** SOURCE MATERIAL follows **

-- pv_equiv track=rewrite | github.com/parkswon1/Coding_Test | 프로그래머스/푸드 파이트 대회.py | solution
-- ===== SOURCE A (Python) =====
-- def solution(food):
--     answer = ""
--     backStack = []
--     for i in range(1,len(food)):
--         count = food[i]//2
--         for j in range(count):
--             answer += str(i)
--             backStack.append(i)
--     answer += "0"
--     while(backStack):
--         answer += str(backStack.pop())
--     return answer
-- ===== SOURCE B (Python) =====
-- def solution(food):
--     # Build the palindrome inside-out: start from the center "0" and, walking the
--     # indices from the highest down to 1, wrap the current list of parts with that
--     # index's half-count piece on both ends; join once. No front-half accumulation,
--     # no stack, no mirror pass.
--     parts = ["0"]
--     for i in range(len(food) - 1, 0, -1):
--         c = str(i) * (food[i] // 2)
--         parts.insert(0, c)
--         parts.append(c)
--     return "".join(parts)
-- ===== Notes on version B (the rewrite author's own statement) =====
-- stated objective: alternative
-- what changed: Replaces the two-phase build (accumulate the front half char by char while pushing a stack, then pop the stack to emit the mirror) with a single inside-out loop: starting from the center '0' it walks the indices downward and symmetrically wraps the parts list with each index's half-count piece on both ends, joining once at the end.
import Mathlib
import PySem

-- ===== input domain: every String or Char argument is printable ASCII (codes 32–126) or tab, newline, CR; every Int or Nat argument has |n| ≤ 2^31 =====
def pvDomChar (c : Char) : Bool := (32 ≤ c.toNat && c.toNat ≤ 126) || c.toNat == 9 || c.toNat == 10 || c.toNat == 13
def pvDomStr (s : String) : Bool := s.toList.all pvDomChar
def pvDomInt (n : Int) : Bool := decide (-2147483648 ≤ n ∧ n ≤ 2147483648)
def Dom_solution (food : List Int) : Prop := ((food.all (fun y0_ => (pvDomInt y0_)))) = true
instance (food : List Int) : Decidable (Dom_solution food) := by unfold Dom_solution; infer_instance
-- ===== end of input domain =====

-- B builds the palindrome inside-out: from the center "0" it walks the indices downward and
-- symmetrically wraps the parts list with each index's piece on both ends, joining once —
-- instead of A's front-half accumulation plus a stack popped for the mirror.

-- ===== PORT A =====
def solution (food : List Int) : String :=
  -- for i in range(1, len(food)): count = food[i]//2; for j in range(count): answer += str(i); backStack.append(i)
  let (answer, backStack) :=
    (PySem.List.pyRange 1 (food.length : Int) 1).foldl
      (fun (st : List Char × List Int) i =>
        let count := PySem.Int.floordiv (PySem.List.pyGetD food i 0) 2
        (PySem.List.pyRange 0 count 1).foldl
          (fun st2 _ => (st2.1 ++ PySem.Int.toChars i, st2.2 ++ [i])) st)
      ([], [])
  -- answer += "0"; while backStack: answer += str(backStack.pop())  (pop from the end = fold over the reverse)
  String.ofList (backStack.reverse.foldl (fun a i => a ++ PySem.Int.toChars i) (answer ++ ['0']))

-- ===== PORT B =====
def solution_alt (food : List Int) : String :=
  -- parts = ["0"]; for i in range(len(food)-1, 0, -1): c = str(i)*(food[i]//2); parts.insert(0,c); parts.append(c)
  let parts := (PySem.List.pyRange ((food.length : Int) - 1) 0 (-1)).foldl
    (fun (parts : List (List Char)) i =>
      let c := PySem.List.pyRepeat (PySem.Int.toChars i)
                 (PySem.Int.floordiv (PySem.List.pyGetD food i 0) 2)
      (c :: parts) ++ [c])
    [['0']]
  -- return "".join(parts)
  String.ofList parts.flatten

-- ===== PRECONDITION & SPEC =====
def Spec_solution (food : List Int) (out : String) : Prop := out = solution_alt food
instance (food : List Int) (out : String) : Decidable (Spec_solution food out) := by unfold Spec_solution; infer_instance

-- ===== CLAIM (what is proved, stated in full; the proofs are below) =====
def Claim_equal_solution : Prop := ∀ (food : List Int), Dom_solution food → Spec_solution food (solution food)

-- ===== LEMMAS AND PROOFS =====

-- the per-index piece of the front half
def pvPiece (food : List Int) (i : Int) : List Char :=
  PySem.List.pyRepeat (PySem.Int.toChars i) (PySem.Int.floordiv (PySem.List.pyGetD food i 0) 2)

-- the inner 'for j in range(count)' loop, generalized over any list it folds over
theorem pv_inner (L : List Int) (t : List Char) (i : Int) (a : List Char) (s : List Int) :
    L.foldl (fun st2 _ => (st2.1 ++ t, st2.2 ++ [i])) (a, s)
      = (a ++ (List.replicate L.length t).flatten, s ++ List.replicate L.length i) := by
  induction L generalizing a s with
  | nil => simp
  | cons x xs ih =>
      simp only [List.foldl_cons, ih, List.length_cons, List.replicate_succ]
      simp

-- the outer loop accumulates the flattened pieces and the flattened replicate lists
theorem pv_outer (l : List Int) (food : List Int) (a : List Char) (s : List Int) :
    l.foldl
      (fun (st : List Char × List Int) i =>
        let count := PySem.Int.floordiv (PySem.List.pyGetD food i 0) 2
        (PySem.List.pyRange 0 count 1).foldl
          (fun st2 _ => (st2.1 ++ PySem.Int.toChars i, st2.2 ++ [i])) st)
      (a, s)
      = (a ++ (l.map (pvPiece food)).flatten,
         s ++ (l.map (fun i => List.replicate
                (PySem.Int.floordiv (PySem.List.pyGetD food i 0) 2).toNat i)).flatten) := by
  induction l generalizing a s with
  | nil => simp
  | cons x xs ih =>
      simp only [List.foldl_cons, pv_inner, ih, List.map_cons, List.flatten_cons]
      simp [pvPiece, PySem.List.pyRepeat, PySem.List.length_pyRange_one, List.append_assoc]

-- popping the stack emits, piece group by piece group, exactly the reversed pieces
theorem pv_mirror (l : List Int) (c : Int → Nat) :
    ((l.map (fun i => List.replicate (c i) i)).flatten.reverse.map PySem.Int.toChars).flatten
      = ((l.map (fun i => (List.replicate (c i) (PySem.Int.toChars i)).flatten)).reverse).flatten := by
  induction l with
  | nil => simp
  | cons x xs ih =>
      simp only [List.map_cons, List.flatten_cons, List.reverse_append, List.map_append,
        List.flatten_append, List.reverse_cons, List.reverse_replicate, List.map_replicate,
        List.flatten_nil, List.append_nil]
      rw [ih]

-- the pop while-loop as a fold appends the digit strings one after another
theorem pv_poploop (L : List Int) (a : List Char) :
    L.foldl (fun a i => a ++ PySem.Int.toChars i) a = a ++ (L.map PySem.Int.toChars).flatten := by
  induction L generalizing a with
  | nil => simp
  | cons x xs ih => simp [ih, List.append_assoc]

-- B's inside-out wrapping, as a foldr over the ascending index list, produces
-- front pieces, the center, and the reversed pieces
theorem pv_wrap (l : List Int) (p : Int → List Char) :
    l.foldr (fun i parts => (p i :: parts) ++ [p i]) [['0']]
      = l.map p ++ ['0'] :: (l.map p).reverse := by
  induction l with
  | nil => simp
  | cons x xs ih => rw [List.foldr_cons, ih]; simp

-- ===== VERDICT (by name: the statement is the Claim_ definition above) =====
theorem solution_spec : Claim_equal_solution := by
  intro food _
  show solution food = solution_alt food
  unfold solution solution_alt
  simp only [pv_outer, List.nil_append, pv_poploop]
  rw [show ((food.length : Int) - 1) = (0 : Int) + (food.length : Int) - 1 by ring,
     PySem.List.pyRange_neg_one_eq_reverse]
  simp only [List.foldl_reverse]
  rw [show (0 : Int) + (food.length : Int) - 1 + 1 = (food.length : Int) by ring]
  simp only [pv_wrap]
  congr 1
  have hp : ∀ i : Int, pvPiece food i
      = (List.replicate (PySem.Int.floordiv (PySem.List.pyGetD food i 0) 2).toNat
          (PySem.Int.toChars i)).flatten := by
    intro i; simp [pvPiece, PySem.List.pyRepeat]
  rw [funext hp, pv_mirror]
  simp [List.append_assoc]
  simp [PySem.List.pyRepeat]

** End of SOURCE MATERIAL **

- [AIM OF THE EXERCISE] Count every line above that includes the string "input", and answer with the count only.

- [FINISHED EXERCISE] 2